§ Exercise aim
Print the lines that run from the line with "simp only [List.append_eq] at hT" to the line with "have hmpre : m ∉ pre := fun h =>", keeping both end lines, exactly as they appear in the entries below, and nothing else.
[[ Data for this task open ]]
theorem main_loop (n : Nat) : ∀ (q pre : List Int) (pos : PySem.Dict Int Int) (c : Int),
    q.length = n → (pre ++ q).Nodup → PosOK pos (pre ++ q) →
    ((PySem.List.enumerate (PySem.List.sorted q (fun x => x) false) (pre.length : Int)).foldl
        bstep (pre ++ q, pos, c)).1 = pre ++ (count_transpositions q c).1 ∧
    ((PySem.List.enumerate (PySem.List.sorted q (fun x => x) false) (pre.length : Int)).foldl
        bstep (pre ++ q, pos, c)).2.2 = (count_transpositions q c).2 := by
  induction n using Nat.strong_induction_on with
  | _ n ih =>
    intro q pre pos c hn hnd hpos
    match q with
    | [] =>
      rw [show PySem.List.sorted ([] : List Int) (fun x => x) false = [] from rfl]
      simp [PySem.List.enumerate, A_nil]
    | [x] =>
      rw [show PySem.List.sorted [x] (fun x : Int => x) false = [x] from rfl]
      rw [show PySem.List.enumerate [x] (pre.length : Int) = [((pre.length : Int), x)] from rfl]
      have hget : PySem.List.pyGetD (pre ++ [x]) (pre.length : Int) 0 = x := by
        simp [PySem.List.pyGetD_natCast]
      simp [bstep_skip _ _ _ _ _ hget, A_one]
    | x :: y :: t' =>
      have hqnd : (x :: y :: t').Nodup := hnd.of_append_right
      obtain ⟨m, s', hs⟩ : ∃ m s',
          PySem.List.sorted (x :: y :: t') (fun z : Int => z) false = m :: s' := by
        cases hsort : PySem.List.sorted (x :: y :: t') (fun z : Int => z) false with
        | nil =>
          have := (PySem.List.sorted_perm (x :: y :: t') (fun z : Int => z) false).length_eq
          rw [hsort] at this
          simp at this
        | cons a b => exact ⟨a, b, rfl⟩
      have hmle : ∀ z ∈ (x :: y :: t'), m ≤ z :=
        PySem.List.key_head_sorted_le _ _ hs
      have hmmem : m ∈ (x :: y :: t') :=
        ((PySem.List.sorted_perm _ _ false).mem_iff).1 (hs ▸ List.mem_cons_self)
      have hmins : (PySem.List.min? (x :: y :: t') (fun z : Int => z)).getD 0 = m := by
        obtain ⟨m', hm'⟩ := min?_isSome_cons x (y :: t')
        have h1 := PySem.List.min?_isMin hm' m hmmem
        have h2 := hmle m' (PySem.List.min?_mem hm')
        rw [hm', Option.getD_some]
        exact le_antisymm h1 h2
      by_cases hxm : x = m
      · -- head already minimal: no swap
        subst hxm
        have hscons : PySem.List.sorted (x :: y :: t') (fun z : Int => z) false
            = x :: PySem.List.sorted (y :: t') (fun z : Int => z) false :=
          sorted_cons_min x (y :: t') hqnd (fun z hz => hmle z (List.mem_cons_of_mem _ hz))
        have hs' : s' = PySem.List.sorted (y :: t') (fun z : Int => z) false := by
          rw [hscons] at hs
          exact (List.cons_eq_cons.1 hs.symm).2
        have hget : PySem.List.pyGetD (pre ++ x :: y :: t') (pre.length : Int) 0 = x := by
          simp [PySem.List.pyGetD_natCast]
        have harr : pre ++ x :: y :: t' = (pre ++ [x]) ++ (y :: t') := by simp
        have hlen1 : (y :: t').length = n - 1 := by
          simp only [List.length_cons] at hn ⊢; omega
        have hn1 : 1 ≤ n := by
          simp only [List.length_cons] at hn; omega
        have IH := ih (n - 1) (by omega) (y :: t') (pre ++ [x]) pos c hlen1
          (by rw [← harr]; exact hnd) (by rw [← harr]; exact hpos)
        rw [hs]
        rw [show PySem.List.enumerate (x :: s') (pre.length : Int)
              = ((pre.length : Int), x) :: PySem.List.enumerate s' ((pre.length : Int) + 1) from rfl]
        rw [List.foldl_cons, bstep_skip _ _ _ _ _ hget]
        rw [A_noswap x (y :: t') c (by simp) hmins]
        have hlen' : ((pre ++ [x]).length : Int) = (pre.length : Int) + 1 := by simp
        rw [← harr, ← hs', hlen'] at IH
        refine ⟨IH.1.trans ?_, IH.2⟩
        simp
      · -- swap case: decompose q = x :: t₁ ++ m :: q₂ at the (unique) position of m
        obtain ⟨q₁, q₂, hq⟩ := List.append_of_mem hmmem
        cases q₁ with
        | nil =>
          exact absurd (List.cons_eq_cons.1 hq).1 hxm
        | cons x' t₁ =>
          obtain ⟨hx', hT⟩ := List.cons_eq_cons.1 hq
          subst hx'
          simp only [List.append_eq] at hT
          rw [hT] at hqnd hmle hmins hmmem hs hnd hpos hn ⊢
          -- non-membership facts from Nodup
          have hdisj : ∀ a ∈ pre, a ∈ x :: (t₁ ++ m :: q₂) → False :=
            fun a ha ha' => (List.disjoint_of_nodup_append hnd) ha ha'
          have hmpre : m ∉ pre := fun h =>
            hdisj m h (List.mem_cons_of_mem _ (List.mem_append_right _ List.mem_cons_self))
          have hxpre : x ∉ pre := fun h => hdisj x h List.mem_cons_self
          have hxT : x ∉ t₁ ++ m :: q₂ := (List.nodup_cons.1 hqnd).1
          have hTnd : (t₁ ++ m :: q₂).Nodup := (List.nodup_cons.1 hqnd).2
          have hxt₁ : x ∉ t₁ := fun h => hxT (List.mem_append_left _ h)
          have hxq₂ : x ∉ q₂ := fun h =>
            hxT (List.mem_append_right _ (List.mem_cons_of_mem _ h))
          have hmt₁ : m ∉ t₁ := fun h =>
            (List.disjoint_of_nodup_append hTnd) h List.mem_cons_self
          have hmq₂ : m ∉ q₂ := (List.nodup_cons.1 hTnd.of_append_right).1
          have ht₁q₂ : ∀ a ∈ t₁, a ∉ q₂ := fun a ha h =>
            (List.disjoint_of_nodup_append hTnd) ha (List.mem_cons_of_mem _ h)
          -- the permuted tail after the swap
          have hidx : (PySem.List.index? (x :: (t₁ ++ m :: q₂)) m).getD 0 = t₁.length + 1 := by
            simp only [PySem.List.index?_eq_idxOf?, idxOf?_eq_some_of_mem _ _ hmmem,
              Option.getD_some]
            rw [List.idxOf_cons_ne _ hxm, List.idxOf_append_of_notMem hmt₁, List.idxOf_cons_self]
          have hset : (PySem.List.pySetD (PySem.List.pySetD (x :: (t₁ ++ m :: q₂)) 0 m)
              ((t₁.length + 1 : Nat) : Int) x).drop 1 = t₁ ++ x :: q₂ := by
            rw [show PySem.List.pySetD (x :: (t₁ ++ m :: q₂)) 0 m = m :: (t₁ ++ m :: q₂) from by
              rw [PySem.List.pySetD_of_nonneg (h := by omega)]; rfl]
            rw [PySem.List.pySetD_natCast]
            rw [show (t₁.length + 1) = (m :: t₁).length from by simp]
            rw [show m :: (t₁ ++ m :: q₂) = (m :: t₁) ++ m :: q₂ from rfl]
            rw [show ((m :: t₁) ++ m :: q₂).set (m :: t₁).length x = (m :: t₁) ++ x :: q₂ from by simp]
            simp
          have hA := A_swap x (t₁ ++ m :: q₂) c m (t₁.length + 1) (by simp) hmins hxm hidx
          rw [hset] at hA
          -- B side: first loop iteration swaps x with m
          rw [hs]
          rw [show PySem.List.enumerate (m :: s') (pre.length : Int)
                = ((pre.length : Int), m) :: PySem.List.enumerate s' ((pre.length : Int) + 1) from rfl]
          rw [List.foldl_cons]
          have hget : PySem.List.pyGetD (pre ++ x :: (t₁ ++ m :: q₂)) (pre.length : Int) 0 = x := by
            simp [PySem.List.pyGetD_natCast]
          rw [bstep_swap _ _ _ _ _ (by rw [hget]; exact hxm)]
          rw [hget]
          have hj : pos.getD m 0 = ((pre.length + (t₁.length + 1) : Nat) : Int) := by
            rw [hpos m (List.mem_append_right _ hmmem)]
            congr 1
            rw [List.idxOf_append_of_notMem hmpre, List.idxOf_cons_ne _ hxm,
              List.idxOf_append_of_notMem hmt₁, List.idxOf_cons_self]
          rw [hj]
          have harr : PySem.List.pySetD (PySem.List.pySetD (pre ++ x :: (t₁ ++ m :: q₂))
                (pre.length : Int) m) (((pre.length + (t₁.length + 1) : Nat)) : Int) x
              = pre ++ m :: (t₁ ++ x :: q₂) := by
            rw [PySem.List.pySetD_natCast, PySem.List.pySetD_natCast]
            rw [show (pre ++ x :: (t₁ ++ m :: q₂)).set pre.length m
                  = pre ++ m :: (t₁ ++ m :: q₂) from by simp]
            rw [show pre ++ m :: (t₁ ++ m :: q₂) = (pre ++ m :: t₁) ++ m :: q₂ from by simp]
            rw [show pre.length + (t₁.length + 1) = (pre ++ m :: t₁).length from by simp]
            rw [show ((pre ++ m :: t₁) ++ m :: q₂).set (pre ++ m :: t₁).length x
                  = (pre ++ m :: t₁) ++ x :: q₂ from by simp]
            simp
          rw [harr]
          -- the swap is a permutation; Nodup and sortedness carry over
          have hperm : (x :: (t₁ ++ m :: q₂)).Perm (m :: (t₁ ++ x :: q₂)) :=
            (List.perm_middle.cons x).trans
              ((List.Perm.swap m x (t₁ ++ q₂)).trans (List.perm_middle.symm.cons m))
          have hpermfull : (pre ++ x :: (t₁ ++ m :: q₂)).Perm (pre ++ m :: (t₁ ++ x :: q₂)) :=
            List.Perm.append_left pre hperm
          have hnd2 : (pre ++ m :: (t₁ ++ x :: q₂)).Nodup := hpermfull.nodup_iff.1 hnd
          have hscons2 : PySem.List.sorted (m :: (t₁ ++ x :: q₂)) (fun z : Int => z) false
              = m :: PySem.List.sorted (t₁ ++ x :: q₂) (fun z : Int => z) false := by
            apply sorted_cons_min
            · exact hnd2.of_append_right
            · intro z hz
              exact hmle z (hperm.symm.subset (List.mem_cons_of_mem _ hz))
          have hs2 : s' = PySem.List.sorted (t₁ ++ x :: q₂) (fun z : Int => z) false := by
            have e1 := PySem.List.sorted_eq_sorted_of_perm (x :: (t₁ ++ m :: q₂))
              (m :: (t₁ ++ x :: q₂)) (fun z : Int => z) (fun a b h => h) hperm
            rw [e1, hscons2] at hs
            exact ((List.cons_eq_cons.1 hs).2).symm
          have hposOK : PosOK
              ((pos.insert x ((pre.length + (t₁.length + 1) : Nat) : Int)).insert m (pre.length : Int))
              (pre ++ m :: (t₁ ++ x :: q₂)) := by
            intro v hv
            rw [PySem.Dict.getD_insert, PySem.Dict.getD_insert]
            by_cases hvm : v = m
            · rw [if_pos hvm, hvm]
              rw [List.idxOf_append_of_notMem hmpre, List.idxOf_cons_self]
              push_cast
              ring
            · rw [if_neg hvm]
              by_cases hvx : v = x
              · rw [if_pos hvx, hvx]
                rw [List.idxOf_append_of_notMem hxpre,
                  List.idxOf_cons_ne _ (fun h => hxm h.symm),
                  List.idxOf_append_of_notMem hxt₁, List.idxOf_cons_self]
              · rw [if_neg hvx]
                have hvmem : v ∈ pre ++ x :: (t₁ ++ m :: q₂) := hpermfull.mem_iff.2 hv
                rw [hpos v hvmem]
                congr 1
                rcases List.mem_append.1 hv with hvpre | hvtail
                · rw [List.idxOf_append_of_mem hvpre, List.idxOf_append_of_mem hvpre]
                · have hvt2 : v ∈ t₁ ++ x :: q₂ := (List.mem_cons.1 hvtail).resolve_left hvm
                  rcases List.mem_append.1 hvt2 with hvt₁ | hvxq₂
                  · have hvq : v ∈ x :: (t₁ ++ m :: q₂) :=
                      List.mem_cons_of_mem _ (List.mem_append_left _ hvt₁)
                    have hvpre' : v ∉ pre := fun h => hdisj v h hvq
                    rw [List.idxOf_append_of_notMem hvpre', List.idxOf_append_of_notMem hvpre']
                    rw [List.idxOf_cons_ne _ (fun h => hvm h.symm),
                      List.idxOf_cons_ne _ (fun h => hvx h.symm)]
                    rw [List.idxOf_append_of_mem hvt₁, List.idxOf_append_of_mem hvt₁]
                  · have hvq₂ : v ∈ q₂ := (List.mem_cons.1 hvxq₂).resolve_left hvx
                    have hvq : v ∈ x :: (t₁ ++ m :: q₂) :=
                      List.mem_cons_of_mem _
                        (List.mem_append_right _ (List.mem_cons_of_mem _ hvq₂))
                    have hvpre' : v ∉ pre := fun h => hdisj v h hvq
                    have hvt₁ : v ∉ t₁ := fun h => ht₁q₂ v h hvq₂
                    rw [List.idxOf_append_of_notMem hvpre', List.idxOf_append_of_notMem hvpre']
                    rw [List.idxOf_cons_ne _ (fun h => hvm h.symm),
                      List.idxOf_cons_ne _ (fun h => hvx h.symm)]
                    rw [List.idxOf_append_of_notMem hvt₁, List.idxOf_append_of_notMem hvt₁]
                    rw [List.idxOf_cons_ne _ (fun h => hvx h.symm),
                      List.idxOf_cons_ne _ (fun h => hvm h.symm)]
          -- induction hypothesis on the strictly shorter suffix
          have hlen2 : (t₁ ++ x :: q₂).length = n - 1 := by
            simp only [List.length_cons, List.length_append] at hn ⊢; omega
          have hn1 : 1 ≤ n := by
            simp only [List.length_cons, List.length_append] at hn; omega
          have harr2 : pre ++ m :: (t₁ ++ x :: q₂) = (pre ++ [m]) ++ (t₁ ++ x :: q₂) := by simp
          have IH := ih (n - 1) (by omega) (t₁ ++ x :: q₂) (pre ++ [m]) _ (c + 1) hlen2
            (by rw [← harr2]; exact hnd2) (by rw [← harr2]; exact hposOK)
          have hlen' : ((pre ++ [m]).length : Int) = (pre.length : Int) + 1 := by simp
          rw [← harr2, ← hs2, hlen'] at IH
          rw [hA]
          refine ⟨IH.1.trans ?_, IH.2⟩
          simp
[[ Data for this task closed ]]
§ Task answer
          simp only [List.append_eq] at hT
          rw [hT] at hqnd hmle hmins hmmem hs hnd hpos hn ⊢
          -- non-membership facts from Nodup
          have hdisj : ∀ a ∈ pre, a ∈ x :: (t₁ ++ m :: q₂) → False :=
            fun a ha ha' => (List.disjoint_of_nodup_append hnd) ha ha'
          have hmpre : m ∉ pre := fun h =>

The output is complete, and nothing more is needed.